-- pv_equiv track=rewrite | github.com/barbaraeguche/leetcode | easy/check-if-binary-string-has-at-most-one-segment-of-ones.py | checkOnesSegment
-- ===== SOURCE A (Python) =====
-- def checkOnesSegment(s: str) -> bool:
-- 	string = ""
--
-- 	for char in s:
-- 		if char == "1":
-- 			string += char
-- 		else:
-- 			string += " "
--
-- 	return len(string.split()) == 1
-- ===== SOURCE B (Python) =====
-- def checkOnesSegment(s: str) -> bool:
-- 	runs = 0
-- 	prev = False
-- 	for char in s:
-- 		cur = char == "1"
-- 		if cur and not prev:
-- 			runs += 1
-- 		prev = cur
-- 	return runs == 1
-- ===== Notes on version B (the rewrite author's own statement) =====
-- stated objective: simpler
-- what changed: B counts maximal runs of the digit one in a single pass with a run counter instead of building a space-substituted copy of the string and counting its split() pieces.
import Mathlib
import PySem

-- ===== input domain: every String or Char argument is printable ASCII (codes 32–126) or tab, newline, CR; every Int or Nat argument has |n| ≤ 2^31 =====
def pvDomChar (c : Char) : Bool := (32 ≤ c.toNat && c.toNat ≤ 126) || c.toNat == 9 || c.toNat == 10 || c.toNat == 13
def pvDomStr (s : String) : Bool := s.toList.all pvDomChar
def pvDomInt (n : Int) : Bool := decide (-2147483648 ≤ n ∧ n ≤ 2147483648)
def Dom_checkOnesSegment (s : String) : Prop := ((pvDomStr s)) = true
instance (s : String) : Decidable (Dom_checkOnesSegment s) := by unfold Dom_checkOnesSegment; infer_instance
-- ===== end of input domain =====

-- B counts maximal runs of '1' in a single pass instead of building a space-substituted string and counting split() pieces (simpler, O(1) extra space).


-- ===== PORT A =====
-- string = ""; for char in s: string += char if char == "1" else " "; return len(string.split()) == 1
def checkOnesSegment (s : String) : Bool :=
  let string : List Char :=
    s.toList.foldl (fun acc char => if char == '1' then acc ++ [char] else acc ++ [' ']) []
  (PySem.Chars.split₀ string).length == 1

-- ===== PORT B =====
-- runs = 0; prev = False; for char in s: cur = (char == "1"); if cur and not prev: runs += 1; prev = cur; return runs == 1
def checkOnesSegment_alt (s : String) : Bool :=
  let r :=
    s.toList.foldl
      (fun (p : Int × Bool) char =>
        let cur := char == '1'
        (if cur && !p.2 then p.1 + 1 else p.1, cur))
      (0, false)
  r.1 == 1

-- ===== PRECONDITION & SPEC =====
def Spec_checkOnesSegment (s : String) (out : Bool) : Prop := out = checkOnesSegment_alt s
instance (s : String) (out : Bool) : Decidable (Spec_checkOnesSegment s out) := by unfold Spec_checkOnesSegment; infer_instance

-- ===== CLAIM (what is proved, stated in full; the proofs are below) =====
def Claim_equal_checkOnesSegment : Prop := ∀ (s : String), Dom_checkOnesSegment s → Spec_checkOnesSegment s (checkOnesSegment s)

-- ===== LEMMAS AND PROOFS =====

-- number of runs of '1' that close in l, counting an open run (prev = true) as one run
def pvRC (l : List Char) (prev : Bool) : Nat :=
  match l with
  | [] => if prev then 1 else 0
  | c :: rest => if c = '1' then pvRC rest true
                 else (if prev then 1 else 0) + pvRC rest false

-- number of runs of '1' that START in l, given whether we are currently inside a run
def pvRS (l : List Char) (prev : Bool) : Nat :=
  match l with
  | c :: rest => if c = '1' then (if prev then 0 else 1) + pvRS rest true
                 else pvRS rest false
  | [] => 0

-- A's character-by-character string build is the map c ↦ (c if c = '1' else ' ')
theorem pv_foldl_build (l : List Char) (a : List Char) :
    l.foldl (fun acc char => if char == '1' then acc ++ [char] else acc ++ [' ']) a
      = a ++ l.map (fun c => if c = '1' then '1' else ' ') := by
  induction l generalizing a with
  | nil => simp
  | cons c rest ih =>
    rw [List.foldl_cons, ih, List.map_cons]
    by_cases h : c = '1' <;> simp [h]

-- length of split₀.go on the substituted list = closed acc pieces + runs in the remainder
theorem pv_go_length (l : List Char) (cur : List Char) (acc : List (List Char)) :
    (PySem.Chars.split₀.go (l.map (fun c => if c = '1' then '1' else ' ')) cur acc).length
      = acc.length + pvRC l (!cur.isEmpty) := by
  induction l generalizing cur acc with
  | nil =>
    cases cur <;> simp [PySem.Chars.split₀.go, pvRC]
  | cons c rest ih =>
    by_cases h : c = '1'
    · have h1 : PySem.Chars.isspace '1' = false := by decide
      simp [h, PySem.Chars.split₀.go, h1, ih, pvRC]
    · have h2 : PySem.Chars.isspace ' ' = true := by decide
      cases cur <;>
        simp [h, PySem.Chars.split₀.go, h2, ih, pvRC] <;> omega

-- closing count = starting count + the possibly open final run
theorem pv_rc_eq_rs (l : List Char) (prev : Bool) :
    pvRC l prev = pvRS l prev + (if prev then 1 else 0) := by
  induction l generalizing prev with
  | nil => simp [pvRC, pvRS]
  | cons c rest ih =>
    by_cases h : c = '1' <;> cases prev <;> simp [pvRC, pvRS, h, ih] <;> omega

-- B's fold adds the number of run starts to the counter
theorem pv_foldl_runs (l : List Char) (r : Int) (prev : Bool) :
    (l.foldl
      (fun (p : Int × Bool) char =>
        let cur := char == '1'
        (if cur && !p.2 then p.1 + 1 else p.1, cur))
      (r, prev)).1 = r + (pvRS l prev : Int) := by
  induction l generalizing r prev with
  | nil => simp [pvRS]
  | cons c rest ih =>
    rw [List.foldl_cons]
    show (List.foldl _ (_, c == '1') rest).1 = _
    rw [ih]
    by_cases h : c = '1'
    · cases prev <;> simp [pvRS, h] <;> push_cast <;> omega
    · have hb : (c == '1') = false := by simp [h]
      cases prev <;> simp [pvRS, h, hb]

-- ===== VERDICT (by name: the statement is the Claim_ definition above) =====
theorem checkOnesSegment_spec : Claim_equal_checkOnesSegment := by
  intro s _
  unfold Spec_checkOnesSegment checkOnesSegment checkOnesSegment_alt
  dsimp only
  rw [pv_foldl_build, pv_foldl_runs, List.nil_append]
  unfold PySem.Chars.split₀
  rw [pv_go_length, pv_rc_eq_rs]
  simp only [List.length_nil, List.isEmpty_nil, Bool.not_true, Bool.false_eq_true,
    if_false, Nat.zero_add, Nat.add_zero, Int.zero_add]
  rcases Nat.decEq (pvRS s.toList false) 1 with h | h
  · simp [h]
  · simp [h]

──────────

**About this exercise:** Transcribe the listing above verbatim, leaving every line whole.

**Answer below:**
-- pv_equiv track=rewrite | github.com/barbaraeguche/leetcode | easy/check-if-binary-string-has-at-most-one-segment-of-ones.py | checkOnesSegment
-- ===== SOURCE A (Python) =====
-- def checkOnesSegment(s: str) -> bool:
-- 	string = ""
--
-- 	for char in s:
-- 		if char == "1":
-- 			string += char
-- 		else:
-- 			string += " "
--
-- 	return len(string.split()) == 1
-- ===== SOURCE B (Python) =====
-- def checkOnesSegment(s: str) -> bool:
-- 	runs = 0
-- 	prev = False
-- 	for char in s:
-- 		cur = char == "1"
-- 		if cur and not prev:
-- 			runs += 1
-- 		prev = cur
-- 	return runs == 1
-- ===== Notes on version B (the rewrite author's own statement) =====
-- stated objective: simpler
-- what changed: B counts maximal runs of the digit one in a single pass with a run counter instead of building a space-substituted copy of the string and counting its split() pieces.
import Mathlib
import PySem

-- ===== input domain: every String or Char argument is printable ASCII (codes 32–126) or tab, newline, CR; every Int or Nat argument has |n| ≤ 2^31 =====
def pvDomChar (c : Char) : Bool := (32 ≤ c.toNat && c.toNat ≤ 126) || c.toNat == 9 || c.toNat == 10 || c.toNat == 13
def pvDomStr (s : String) : Bool := s.toList.all pvDomChar
def pvDomInt (n : Int) : Bool := decide (-2147483648 ≤ n ∧ n ≤ 2147483648)
def Dom_checkOnesSegment (s : String) : Prop := ((pvDomStr s)) = true
instance (s : String) : Decidable (Dom_checkOnesSegment s) := by unfold Dom_checkOnesSegment; infer_instance
-- ===== end of input domain =====

-- B counts maximal runs of '1' in a single pass instead of building a space-substituted string and counting split() pieces (simpler, O(1) extra space).


-- ===== PORT A =====
-- string = ""; for char in s: string += char if char == "1" else " "; return len(string.split()) == 1
def checkOnesSegment (s : String) : Bool :=
  let string : List Char :=
    s.toList.foldl (fun acc char => if char == '1' then acc ++ [char] else acc ++ [' ']) []
  (PySem.Chars.split₀ string).length == 1

-- ===== PORT B =====
-- runs = 0; prev = False; for char in s: cur = (char == "1"); if cur and not prev: runs += 1; prev = cur; return runs == 1
def checkOnesSegment_alt (s : String) : Bool :=
  let r :=
    s.toList.foldl
      (fun (p : Int × Bool) char =>
        let cur := char == '1'
        (if cur && !p.2 then p.1 + 1 else p.1, cur))
      (0, false)
  r.1 == 1

-- ===== PRECONDITION & SPEC =====
def Spec_checkOnesSegment (s : String) (out : Bool) : Prop := out = checkOnesSegment_alt s
instance (s : String) (out : Bool) : Decidable (Spec_checkOnesSegment s out) := by unfold Spec_checkOnesSegment; infer_instance

-- ===== CLAIM (what is proved, stated in full; the proofs are below) =====
def Claim_equal_checkOnesSegment : Prop := ∀ (s : String), Dom_checkOnesSegment s → Spec_checkOnesSegment s (checkOnesSegment s)

-- ===== LEMMAS AND PROOFS =====

-- number of runs of '1' that close in l, counting an open run (prev = true) as one run
def pvRC (l : List Char) (prev : Bool) : Nat :=
  match l with
  | [] => if prev then 1 else 0
  | c :: rest => if c = '1' then pvRC rest true
                 else (if prev then 1 else 0) + pvRC rest false

-- number of runs of '1' that START in l, given whether we are currently inside a run
def pvRS (l : List Char) (prev : Bool) : Nat :=
  match l with
  | c :: rest => if c = '1' then (if prev then 0 else 1) + pvRS rest true
                 else pvRS rest false
  | [] => 0

-- A's character-by-character string build is the map c ↦ (c if c = '1' else ' ')
theorem pv_foldl_build (l : List Char) (a : List Char) :
    l.foldl (fun acc char => if char == '1' then acc ++ [char] else acc ++ [' ']) a
      = a ++ l.map (fun c => if c = '1' then '1' else ' ') := by
  induction l generalizing a with
  | nil => simp
  | cons c rest ih =>
    rw [List.foldl_cons, ih, List.map_cons]
    by_cases h : c = '1' <;> simp [h]

-- length of split₀.go on the substituted list = closed acc pieces + runs in the remainder
theorem pv_go_length (l : List Char) (cur : List Char) (acc : List (List Char)) :
    (PySem.Chars.split₀.go (l.map (fun c => if c = '1' then '1' else ' ')) cur acc).length
      = acc.length + pvRC l (!cur.isEmpty) := by
  induction l generalizing cur acc with
  | nil =>
    cases cur <;> simp [PySem.Chars.split₀.go, pvRC]
  | cons c rest ih =>
    by_cases h : c = '1'
    · have h1 : PySem.Chars.isspace '1' = false := by decide
      simp [h, PySem.Chars.split₀.go, h1, ih, pvRC]
    · have h2 : PySem.Chars.isspace ' ' = true := by decide
      cases cur <;>
        simp [h, PySem.Chars.split₀.go, h2, ih, pvRC] <;> omega

-- closing count = starting count + the possibly open final run
theorem pv_rc_eq_rs (l : List Char) (prev : Bool) :
    pvRC l prev = pvRS l prev + (if prev then 1 else 0) := by
  induction l generalizing prev with
  | nil => simp [pvRC, pvRS]
  | cons c rest ih =>
    by_cases h : c = '1' <;> cases prev <;> simp [pvRC, pvRS, h, ih] <;> omega

-- B's fold adds the number of run starts to the counter
theorem pv_foldl_runs (l : List Char) (r : Int) (prev : Bool) :
    (l.foldl
      (fun (p : Int × Bool) char =>
        let cur := char == '1'
        (if cur && !p.2 then p.1 + 1 else p.1, cur))
      (r, prev)).1 = r + (pvRS l prev : Int) := by
  induction l generalizing r prev with
  | nil => simp [pvRS]
  | cons c rest ih =>
    rw [List.foldl_cons]
    show (List.foldl _ (_, c == '1') rest).1 = _
    rw [ih]
    by_cases h : c = '1'
    · cases prev <;> simp [pvRS, h] <;> push_cast <;> omega
    · have hb : (c == '1') = false := by simp [h]
      cases prev <;> simp [pvRS, h, hb]

-- ===== VERDICT (by name: the statement is the Claim_ definition above) =====
theorem checkOnesSegment_spec : Claim_equal_checkOnesSegment := by
  intro s _
  unfold Spec_checkOnesSegment checkOnesSegment checkOnesSegment_alt
  dsimp only
  rw [pv_foldl_build, pv_foldl_runs, List.nil_append]
  unfold PySem.Chars.split₀
  rw [pv_go_length, pv_rc_eq_rs]
  simp only [List.length_nil, List.isEmpty_nil, Bool.not_true, Bool.false_eq_true,
    if_false, Nat.zero_add, Nat.add_zero, Int.zero_add]
  rcases Nat.decEq (pvRS s.toList false) 1 with h | h
  · simp [h]
  · simp [h]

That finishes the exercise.